SGRC Lead Researchers: Dr. Rob D’Eon and Donna Delparte

Global positioning system (GPS) radiotelemetry has become an important wildlife research technique, but quantifying and addressing error and bias in resultant data requires additional work. This project addressed the effects of collar position (angle relative to the sky or horizon) and orientation (compass direction) on GPS-radiocollar performance by varying the position and orientation of five stationary GPS-radiocollars in southeast British Columbia.

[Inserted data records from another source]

-- pv_equiv track=rewrite | github.com/jasminapegan/antonym_detection | data/slohun.py | word_list_to_dict
-- ===== SOURCE A (Python) =====
-- def word_list_to_dict(list):
--     list.sort(key=lambda x: x[0])
--
--     words_dict = {}
--     for line in list:
--
--         word = line[0]
--         indicator = line[-1]
--
--         if word in words_dict.keys():
--             words_dict[word].append(indicator)
--         else:
--             words_dict[word] = [indicator]
--
--     return words_dict
-- ===== SOURCE B (Python) =====
-- def word_list_to_dict(list):
--     # NOTE: like A, sorts `list` in place; raises IndexError if any inner list is empty.
--     list.sort(key=lambda x: x[0])
--     # equal first-elements are now adjacent: scan runs with two indices, no dict lookups
--     result = {}
--     i, n = 0, len(list)
--     while i < n:
--         word = list[i][0]
--         j = i
--         while j < n and list[j][0] == word:
--             j += 1
--         result[word] = [line[-1] for line in list[i:j]]
--         i = j
--     return result
-- ===== Notes on version B (the rewrite author's own statement) =====
-- stated objective: alternative
-- what changed: After the (kept, in-place) sort, B groups adjacent equal-key runs with a two-pointer scan and builds each indicator list in one slice, instead of A's per-line dict membership test and append.
import Mathlib
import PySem

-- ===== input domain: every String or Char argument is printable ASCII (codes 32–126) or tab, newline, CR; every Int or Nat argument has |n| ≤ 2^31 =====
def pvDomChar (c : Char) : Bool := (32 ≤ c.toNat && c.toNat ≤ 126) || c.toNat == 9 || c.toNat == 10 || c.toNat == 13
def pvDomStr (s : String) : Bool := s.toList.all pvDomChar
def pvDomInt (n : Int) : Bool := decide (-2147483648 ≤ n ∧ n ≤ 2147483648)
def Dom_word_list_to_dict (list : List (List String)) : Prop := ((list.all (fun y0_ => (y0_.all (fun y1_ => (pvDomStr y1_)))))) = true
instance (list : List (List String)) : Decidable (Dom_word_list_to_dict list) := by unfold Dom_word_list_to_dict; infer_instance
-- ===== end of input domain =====

-- B replaces A's per-line dict membership/append loop by a run scan over the sorted list; both Pythons
-- sort the argument in place (same mutation); the equivalence proved is about the return value.
-- x[0] / x[-1]: under Pre_ every inner list is nonempty, so the .getD "" default is never used.
def pvKey (l : List String) : String := (PySem.List.pyGet? l 0).getD ""
def pvLast (l : List String) : String := (PySem.List.pyGet? l (-1)).getD ""

-- ===== PORT A =====
def word_list_to_dict (list : List (List String)) : List (String × List String) :=
  (PySem.List.sorted list pvKey false |>.foldl
    (fun words_dict line =>
      if words_dict.contains (pvKey line) then
        words_dict.modify (pvKey line) [] (fun v => v ++ [pvLast line])
      else
        words_dict.insert (pvKey line) [pvLast line])
    PySem.Dict.empty).items

-- ===== PORT B =====
-- B's while loops over indices i..j: outer loop = structural recursion on the remaining suffix,
-- inner `while list[j][0] == word` scan = takeWhile/dropWhile on that suffix.
def pvGroupRuns : List (List String) → List (String × List String)
  | [] => []
  | l :: ls =>
      (pvKey l, pvLast l :: (ls.takeWhile (fun x => pvKey x == pvKey l)).map pvLast)
        :: pvGroupRuns (ls.dropWhile (fun x => pvKey x == pvKey l))
termination_by l => l.length
decreasing_by
  exact Nat.lt_succ_of_le (List.length_dropWhile_le _ _)

def word_list_to_dict_alt (list : List (List String)) : List (String × List String) :=
  pvGroupRuns (PySem.List.sorted list pvKey false)

-- ===== PRECONDITION & SPEC =====
-- Pre_ excludes exactly the inputs containing an empty inner list, on which A's `x[0]` raises IndexError.
def Pre_word_list_to_dict (list : List (List String)) : Prop := ∀ l ∈ list, l ≠ []
instance (list : List (List String)) : Decidable (Pre_word_list_to_dict list) := by unfold Pre_word_list_to_dict; infer_instance
def pvWitness_word_list_to_dict : List (List String) := [["a", "x"], ["b", "y"], ["a", "z"]]

def Spec_word_list_to_dict (list : List (List String)) (out : List (String × List String)) : Prop := out = word_list_to_dict_alt list
instance (list : List (List String)) (out : List (String × List String)) : Decidable (Spec_word_list_to_dict list out) := by unfold Spec_word_list_to_dict; infer_instance

-- ===== CLAIM (what is proved, stated in full; the proofs are below) =====
def Claim_equal_word_list_to_dict : Prop := ∀ (list : List (List String)), Dom_word_list_to_dict list → Pre_word_list_to_dict list → Spec_word_list_to_dict list (word_list_to_dict list)

-- ===== LEMMAS AND PROOFS =====


-- canonical form both sides are reduced to
def pvCanon (s : List (List String)) : List (String × List String) :=
  (PySem.List.dedup (s.map pvKey)).map
    (fun k => (k, (s.filter (fun l => pvKey l == k)).map pvLast))

-- A's if/else step is Python's d[w] = d.get(w, []) + [ind] in both branches
theorem pv_step_eq (d : PySem.Dict String (List String)) (line : List String) :
    (if d.contains (pvKey line) then d.modify (pvKey line) [] (fun v => v ++ [pvLast line])
     else d.insert (pvKey line) [pvLast line])
    = d.modify (pvKey line) [] (fun v => v ++ [pvLast line]) := by
  by_cases h : d.contains (pvKey line) = true
  · simp [h]
  · have h' : d.get? (pvKey line) = none :=
      (PySem.Dict.get?_eq_none_iff_contains _ _).2 (by simpa using h)
    simp [h, PySem.Dict.modify, PySem.Dict.getD, h']

theorem pv_items_eq (d : PySem.Dict String (List String)) (h : d.keys.Nodup) :
    d.items = d.keys.map (fun k => (k, d.getD k [])) := by
  obtain ⟨ps⟩ := d
  induction ps with
  | nil => simp [PySem.Dict.keys]
  | cons p rest ih =>
    obtain ⟨k, v⟩ := p
    rw [PySem.Dict.keys_mk] at h ⊢
    simp only [List.map_cons] at h ⊢
    refine congrArg₂ List.cons ?_ ?_
    · simp [PySem.Dict.getD, PySem.Dict.get?_mk_cons]
    · have hk : k ∉ rest.map (fun x => x.1) := (List.nodup_cons.mp h).1
      have htail := (List.nodup_cons.mp h).2
      refine Eq.trans (ih htail) ?_
      rw [PySem.Dict.keys_mk]
      refine List.map_congr_left ?_
      intro x hx
      have hxk : ¬ (k == x) = true := by
        simp only [beq_iff_eq]
        rintro rfl; exact hk hx
      simp [PySem.Dict.getD, PySem.Dict.get?_mk_cons, hxk]

theorem pv_fold_eq_canon (s : List (List String)) :
    (s.foldl
      (fun words_dict line =>
        if words_dict.contains (pvKey line) then
          words_dict.modify (pvKey line) [] (fun v => v ++ [pvLast line])
        else
          words_dict.insert (pvKey line) [pvLast line])
      PySem.Dict.empty).items = pvCanon s := by
  simp only [pv_step_eq]
  have hkeys : (s.foldl (fun d line => d.modify (pvKey line) [] (fun v => v ++ [pvLast line]))
      PySem.Dict.empty).keys = PySem.List.dedup (s.map pvKey) := by
    have h := PySem.Dict.keys_foldl_modify_key (ν := List String) s pvKey []
      (fun _ line v => v ++ [pvLast line]) PySem.Dict.empty
    simpa [PySem.List.dedup_eq_ofList, PySem.Set.ofList_eq_foldl, PySem.Set.update,
      PySem.Dict.empty, PySem.Dict.keys] using h
  have hnodup : (s.foldl (fun d line => d.modify (pvKey line) [] (fun v => v ++ [pvLast line]))
      PySem.Dict.empty).keys.Nodup := by
    have h := PySem.Dict.nodup_keys_foldl_modify_key (ν := List String) s pvKey []
      (fun _ line v => v ++ [pvLast line]) PySem.Dict.empty
      (by simp [PySem.Dict.empty, PySem.Dict.keys])
    exact h
  have hget : ∀ c, (s.foldl (fun d line => d.modify (pvKey line) [] (fun v => v ++ [pvLast line]))
      PySem.Dict.empty).getD c [] = (s.filter (fun l => pvKey l == c)).map pvLast := by
    intro c
    have h1 : (s.foldl (fun d line => d.modify (pvKey line) [] (fun v => v ++ [pvLast line]))
        PySem.Dict.empty)
        = ((s.map (fun l => (pvKey l, pvLast l))).foldl
            (fun d p => d.modify p.1 [] (fun v => v ++ [p.2])) PySem.Dict.empty) := by
      rw [List.foldl_map]
    rw [h1, PySem.Dict.getD_foldl_modify_append]
    simp [List.filter_map, List.map_map, Function.comp_def, PySem.Dict.getD, PySem.Dict.get?,
      PySem.Dict.empty]
  rw [pv_items_eq _ hnodup, hkeys]
  exact List.map_congr_left (fun k _ => by rw [hget k])

-- dedup of a sorted key run: the leading key w absorbs its whole run
theorem pv_add_prefix (w : String) (b : List String) (hb : ∀ k ∈ b, k ≠ w) :
    ∀ s : List String, List.foldl PySem.Set.add (w :: s) b = w :: List.foldl PySem.Set.add s b := by
  induction b with
  | nil => intro s; rfl
  | cons x xs ih =>
    intro s
    have hx : x ≠ w := hb x (by simp)
    have h1 : PySem.Set.add (w :: s) x = w :: PySem.Set.add s x := by
      have hwx : ((x : String) == w) = false := by simpa using hx
      simp only [PySem.Set.add, PySem.Set.contains, List.contains_cons, hwx, Bool.false_or]
      split <;> rfl
    rw [List.foldl_cons, List.foldl_cons, h1]
    exact ih (fun k hk => hb k (by simp [hk])) _

theorem pv_run_absorb (w : String) (a : List String) (ha : ∀ k ∈ a, k = w) :
    List.foldl PySem.Set.add [w] a = [w] := by
  induction a with
  | nil => rfl
  | cons x xs ih =>
    have hx : x = w := ha x (by simp)
    subst hx
    have : PySem.Set.add [x] x = [x] := by
      simp [PySem.Set.add, PySem.Set.contains]
    rw [List.foldl_cons, this]
    exact ih (fun k hk => ha k (by simp [hk]))

theorem pv_dedup_run (w : String) (a b : List String) (ha : ∀ k ∈ a, k = w)
    (hb : ∀ k ∈ b, k ≠ w) :
    PySem.List.dedup (w :: (a ++ b)) = w :: PySem.List.dedup b := by
  rw [PySem.List.dedup_eq_ofList, PySem.List.dedup_eq_ofList,
    PySem.Set.ofList_eq_foldl, PySem.Set.ofList_eq_foldl]
  have h0 : PySem.Set.add ([] : PySem.Set String) w = [w] := by
    simp [PySem.Set.add, PySem.Set.contains]
  rw [List.foldl_cons, h0, List.foldl_append, pv_run_absorb w a ha]
  exact pv_add_prefix w b hb []

theorem pv_groups_eq_canon (s : List (List String))
    (hs : (s.map pvKey).Pairwise (· ≤ ·)) : pvGroupRuns s = pvCanon s := by
  induction s using pvGroupRuns.induct with
  | case1 => simp [pvGroupRuns, pvCanon, PySem.List.dedup_eq_ofList, PySem.Set.ofList_eq_foldl]
  | case2 l ls ih =>
    simp only [List.map_cons, List.pairwise_cons] at hs
    obtain ⟨hw, htail⟩ := hs
    have hw' : ∀ x ∈ ls, pvKey l ≤ pvKey x := by
      intro x hx; exact hw _ (List.mem_map_of_mem hx)
    set w := pvKey l with hwdef
    set P : List String → Bool := fun x => pvKey x == w with hP
    have hsplit : ls.takeWhile P ++ ls.dropWhile P = ls := List.takeWhile_append_dropWhile
    have hrun : ∀ x ∈ ls.takeWhile P, pvKey x = w := by
      intro x hx
      have := List.mem_takeWhile_imp hx
      simpa [hP] using this
    have hrest : ∀ x ∈ ls.dropWhile P, pvKey x ≠ w := by
      intro x hx
      cases hre : ls.dropWhile P with
      | nil => rw [hre] at hx; simp at hx
      | cons r0 rs =>
        have hr0 : pvKey r0 ≠ w := by
          have hne : ls.dropWhile P ≠ [] := by rw [hre]; simp
          have hh := List.head_dropWhile_not P hne
          have h2 : (ls.dropWhile P).head hne = r0 := by
            have h3 := List.head?_eq_some_head (l := ls.dropWhile P) hne
            have h4 : (ls.dropWhile P).head? = some r0 := by rw [hre]; rfl
            exact Option.some.inj (h3.symm.trans h4)
          rw [h2] at hh
          simpa [hP] using hh
        have hr0mem : r0 ∈ ls := (List.dropWhile_sublist P).mem (by rw [hre]; simp)
        have hr0gt : w < pvKey r0 := lt_of_le_of_ne (hw' r0 hr0mem) (Ne.symm hr0)
        rw [hre] at hx
        rcases List.mem_cons.mp hx with rfl | hx'
        · exact hr0
        · have hsub : ((ls.dropWhile P).map pvKey).Sublist (ls.map pvKey) :=
            (List.dropWhile_sublist P).map pvKey
          have hpw : ((ls.dropWhile P).map pvKey).Pairwise (· ≤ ·) := htail.sublist hsub
          rw [hre] at hpw
          simp only [List.map_cons, List.pairwise_cons] at hpw
          have : pvKey r0 ≤ pvKey x := hpw.1 _ (List.mem_map_of_mem hx')
          exact fun hxw => absurd (hxw ▸ this) (not_le.mpr hr0gt)
    have hrest_pw : ((ls.dropWhile P).map pvKey).Pairwise (· ≤ ·) :=
      htail.sublist ((List.dropWhile_sublist P).map pvKey)
    rw [pvGroupRuns]
    rw [ih hrest_pw]
    unfold pvCanon
    have hmap : (l :: ls).map pvKey = w :: ((ls.takeWhile P).map pvKey ++ (ls.dropWhile P).map pvKey) := by
      rw [List.map_cons, ← hwdef, ← List.map_append, hsplit]
    rw [hmap, pv_dedup_run w _ _
      (by intro k hk; obtain ⟨x, hx, rfl⟩ := List.mem_map.mp hk; exact hrun x hx)
      (by intro k hk; obtain ⟨x, hx, rfl⟩ := List.mem_map.mp hk; exact hrest x hx)]
    rw [List.map_cons]
    refine congrArg₂ List.cons ?_ ?_
    · refine congrArg _ ?_
      have hfl : (l :: ls).filter (fun x => pvKey x == w) = l :: ls.takeWhile P := by
        rw [← hsplit, List.filter_cons, List.filter_append]
        have h1 : (pvKey l == w) = true := by simp [hwdef]
        have h2 : (ls.takeWhile P).filter (fun x => pvKey x == w) = ls.takeWhile P :=
          List.filter_eq_self.mpr (fun x hx => by simp [hrun x hx])
        have h3 : (ls.dropWhile P).filter (fun x => pvKey x == w) = [] :=
          List.filter_eq_nil_iff.mpr (fun x hx => by simp [hrest x hx])
        rw [h1, h2, h3]
        simp [hsplit]
      rw [hfl, List.map_cons]
    · refine List.map_congr_left ?_
      intro k hk
      have hkmem : k ∈ (ls.dropWhile P).map pvKey := (PySem.List.mem_dedup _ _).mp hk
      obtain ⟨x0, hx0, rfl⟩ := List.mem_map.mp hkmem
      have hkne : pvKey x0 ≠ w := hrest x0 hx0
      refine congrArg _ ?_
      refine congrArg _ ?_
      rw [← hsplit, List.filter_cons, List.filter_append]
      have h1 : (pvKey l == pvKey x0) = false := by
        simpa [hwdef] using (Ne.symm hkne)
      have h2 : (ls.takeWhile P).filter (fun x => pvKey x == pvKey x0) = [] :=
        List.filter_eq_nil_iff.mpr (fun x hx => by
          simp only [beq_iff_eq]
          rw [hrun x hx]; exact Ne.symm hkne)
      rw [h1, h2]
      simp

-- ===== VERDICT (by name: the statement is the Claim_ definition above) =====
theorem word_list_to_dict_spec : Claim_equal_word_list_to_dict := by
  intro list _ _
  unfold Spec_word_list_to_dict word_list_to_dict word_list_to_dict_alt
  rw [pv_fold_eq_canon, pv_groups_eq_canon _ (PySem.List.sorted_map_key_pairwise _ _)]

The use of PDOP (positional dilution of precision) was also investigated as a method for screening data with high location errors. Orientation had no statistical effect on fix rates or location errors. The biggest source of variation was attributed to collar position which resulted in significantly lower performance at low angles. PDOP-based screening can be used to lower location error, but consideration of the trade-off between higher location accuracy and data loss (potentially leading to new bias) must be made. The research establishes the recommendation that orientation can safely be disregarded as a potential source of bias, but collar position remains one of the largest potential sources of bias and error and has large implications regarding animal activity and GPS-radiotelemetry research.

Related Publication:

Effects of radio-collar position and orientation on GPS radio-collar performance, and the implications of PDOP in data screening, Journal of Applied Exology, Vol 42, 2005.